** Opening Material for this task block **

-- pv_equiv track=rewrite | github.com/InADyes/nlp | assignment4/em.py | getAlignments
-- ===== SOURCE A (Python) =====
-- def getAlignments(epron, jpron):
--
--     #handle base case
--     if len(epron) == 1:
--         alignment = [[(''.join(epron), ''.join(jpron))]]
--         return alignment
--
--     #recursive case
--     alignments = []
--     for i in range(min(3, len(jpron), len(epron))):
--         curr_j = ' '.join(jpron[:i + 1])
--         align = getAlignments(epron[1:],jpron[i+1:])
--         for r in align:
--             alignments += [[(epron[0], curr_j)] + r]
--     return alignments
-- ===== SOURCE B (Python) =====
-- def getAlignments(epron, jpron):
--     # Bottom-up DP over suffix start indices: one row per epron suffix,
--     # each row indexed by jpron start index; shares subproblems A recomputes.
--     m = len(jpron)
--     row = [[] for _ in range(m + 1)]
--     slen = 0
--     for e in reversed(epron):
--         slen += 1
--         if slen == 1:
--             row = [[[(e, ''.join(jpron[ji:]))]] for ji in range(m + 1)]
--         else:
--             new = []
--             for ji in range(m + 1):
--                 acc = []
--                 for i in range(min(3, m - ji, slen)):
--                     curr = ' '.join(jpron[ji:ji + i + 1])
--                     for r in row[ji + i + 1]:
--                         acc.append([(e, curr)] + r)
--                 new.append(acc)
--             row = new
--     return row[0]
-- ===== Notes on version B (the rewrite author's own statement) =====
-- stated objective: alternative
-- what changed: Replaced A's naive recursion on suffixes (which re-solves the same (epron-suffix, jpron-suffix) subproblems along every branch) by a bottom-up DP that fills one row of alignment lists per epron suffix, indexed by jpron start position, keeping only the previous row.
import Mathlib
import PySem

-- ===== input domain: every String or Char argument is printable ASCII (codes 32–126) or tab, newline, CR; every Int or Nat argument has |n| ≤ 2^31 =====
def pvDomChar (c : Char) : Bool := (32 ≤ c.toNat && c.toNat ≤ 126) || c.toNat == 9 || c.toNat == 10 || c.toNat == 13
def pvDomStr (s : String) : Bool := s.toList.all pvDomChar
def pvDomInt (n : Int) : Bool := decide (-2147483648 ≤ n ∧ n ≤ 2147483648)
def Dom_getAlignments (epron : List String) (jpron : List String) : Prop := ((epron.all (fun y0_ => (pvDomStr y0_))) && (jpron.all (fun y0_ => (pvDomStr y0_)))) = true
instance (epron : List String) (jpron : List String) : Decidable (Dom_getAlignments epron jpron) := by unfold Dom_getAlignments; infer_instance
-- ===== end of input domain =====

-- B replaces A's naive suffix recursion by a bottom-up row-per-suffix DP (alternative algorithm, same values).

-- ===== PORT A =====
-- Literal port of A: recursion on epron; base case len==1, else a loop over
-- range(min(3, len(jpron), len(epron))) with an inner accumulating loop.
-- (epron = [] falls into the recursive case with an empty range, returning [].)
def getAlignments (epron : List String) (jpron : List String) : List (List (String × String)) :=
  match epron with
  | [] => []  -- range(min(3, len(jpron), 0)) is empty: the loop body never runs
  | e :: rest =>
    if (e :: rest).length = 1 then
      [[(String.join (e :: rest), String.join jpron)]]   -- ''.join, exact for any strings
    else
      (List.range (min 3 (min jpron.length (e :: rest).length))).foldl
        (fun alignments i =>
          let curr_j := String.intercalate " " (jpron.take (i + 1))   -- ' '.join(jpron[:i+1])
          let align := getAlignments rest (jpron.drop (i + 1))
          align.foldl (fun alignments r => alignments ++ [(e, curr_j) :: r]) alignments)
        []

-- ===== PORT B =====
-- One DP step of Source B: consume the next element of reversed(epron), turning the
-- row for the shorter epron suffix (st.1, indexed by jpron start ji) into the
-- row for the one-longer suffix; st.2 is the current suffix length minus one.
def pvAltStep (jpron : List String) (m : Nat)
    (st : List (List (List (String × String))) × Nat) (e : String) :
    List (List (List (String × String))) × Nat :=
  let slen := st.2 + 1
  if slen = 1 then
    ((List.range (m + 1)).map (fun ji => [[(e, String.join (jpron.drop ji))]]), slen)
  else
    ((List.range (m + 1)).map (fun ji =>
        (List.range (min 3 (min (m - ji) slen))).foldl
          (fun acc i =>
            let curr := String.intercalate " " ((jpron.drop ji).take (i + 1))  -- ' '.join(jpron[ji:ji+i+1])
            (st.1.getD (ji + i + 1) []).foldl (fun acc r => acc ++ [(e, curr) :: r]) acc)
          []),
     slen)

def getAlignments_alt (epron : List String) (jpron : List String) : List (List (String × String)) :=
  let m := jpron.length
  let init : List (List (List (String × String))) := (List.range (m + 1)).map (fun _ => [])
  (epron.reverse.foldl (pvAltStep jpron m) (init, 0)).1.getD 0 []

-- ===== PRECONDITION & SPEC =====
def Spec_getAlignments (epron : List String) (jpron : List String) (out : List (List (String × String))) : Prop := out = getAlignments_alt epron jpron
instance (epron : List String) (jpron : List String) (out : List (List (String × String))) : Decidable (Spec_getAlignments epron jpron out) := by unfold Spec_getAlignments; infer_instance

-- ===== CLAIM (what is proved, stated in full; the proofs are below) =====
def Claim_equal_getAlignments : Prop := ∀ (epron : List String) (jpron : List String), Dom_getAlignments epron jpron → Spec_getAlignments epron jpron (getAlignments epron jpron)

-- ===== LEMMAS AND PROOFS =====

theorem pv_join_singleton (e : String) : String.join [e] = e := by
  simp [String.join]

-- Invariant: after folding reversed(epron), the row holds, at index ji,
-- exactly A's answer for the pair of suffixes (epron, jpron.drop ji).
theorem pv_row_invariant (jpron : List String) (epron : List String) :
    epron.reverse.foldl (pvAltStep jpron jpron.length)
        ((List.range (jpron.length + 1)).map (fun _ => []), 0)
      = ((List.range (jpron.length + 1)).map
           (fun ji => getAlignments epron (jpron.drop ji)), epron.length) := by
  induction epron with
  | nil =>
    simp [getAlignments]
  | cons e rest ih =>
    rw [List.reverse_cons, List.foldl_append, ih]
    simp only [List.foldl_cons, List.foldl_nil]
    cases rest with
    | nil =>
      simp only [pvAltStep, List.length_cons, List.length_nil]
      rw [if_true]
      simp only [Prod.mk.injEq]
      refine ⟨List.map_congr_left (fun ji hji => ?_), trivial⟩
      simp [getAlignments, pv_join_singleton]
    | cons e2 rest2 =>
      simp only [pvAltStep, List.length_cons]
      rw [if_neg (by omega)]
      simp only [Prod.mk.injEq]
      refine ⟨List.map_congr_left (fun ji hji => ?_), by simp⟩
      rw [List.mem_range] at hji
      have hlen1 : (e :: e2 :: rest2).length ≠ 1 := by simp
      conv_rhs => rw [getAlignments]
      simp only [hlen1, if_false]
      have hlenj : (jpron.drop ji).length = jpron.length - ji := List.length_drop ..
      rw [hlenj]
      apply PySem.List.foldl_congr_mem
      intro acc i hi
      rw [List.mem_range] at hi
      have hidx : ji + i + 1 < jpron.length + 1 := by omega
      rw [List.getD_eq_getElem?_getD, List.getElem?_map,
          List.getElem?_range hidx]
      simp only [Option.map_some, Option.getD_some]
      rw [List.take_drop, List.drop_drop]
      have h2 : ji + (i + 1) = ji + i + 1 := by omega
      rw [h2]

-- ===== VERDICT (by name: the statement is the Claim_ definition above) =====
theorem getAlignments_spec : Claim_equal_getAlignments := by
  intro epron jpron _
  unfold Spec_getAlignments
  simp only [getAlignments_alt]
  rw [pv_row_invariant]
  simp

** Closing Material for this task block **

Exercise objective: In the answer, give the lines from the first line of the data through the line with "in range(min(3, m", exactly as they appear and with no additions.

Response for this exercise:
-- pv_equiv track=rewrite | github.com/InADyes/nlp | assignment4/em.py | getAlignments
-- ===== SOURCE A (Python) =====
-- def getAlignments(epron, jpron):
--
--     #handle base case
--     if len(epron) == 1:
--         alignment = [[(''.join(epron), ''.join(jpron))]]
--         return alignment
--
--     #recursive case
--     alignments = []
--     for i in range(min(3, len(jpron), len(epron))):
--         curr_j = ' '.join(jpron[:i + 1])
--         align = getAlignments(epron[1:],jpron[i+1:])
--         for r in align:
--             alignments += [[(epron[0], curr_j)] + r]
--     return alignments
-- ===== SOURCE B (Python) =====
-- def getAlignments(epron, jpron):
--     # Bottom-up DP over suffix start indices: one row per epron suffix,
--     # each row indexed by jpron start index; shares subproblems A recomputes.
--     m = len(jpron)
--     row = [[] for _ in range(m + 1)]
--     slen = 0
--     for e in reversed(epron):
--         slen += 1
--         if slen == 1:
--             row = [[[(e, ''.join(jpron[ji:]))]] for ji in range(m + 1)]
--         else:
--             new = []
--             for ji in range(m + 1):
--                 acc = []
--                 for i in range(min(3, m - ji, slen)):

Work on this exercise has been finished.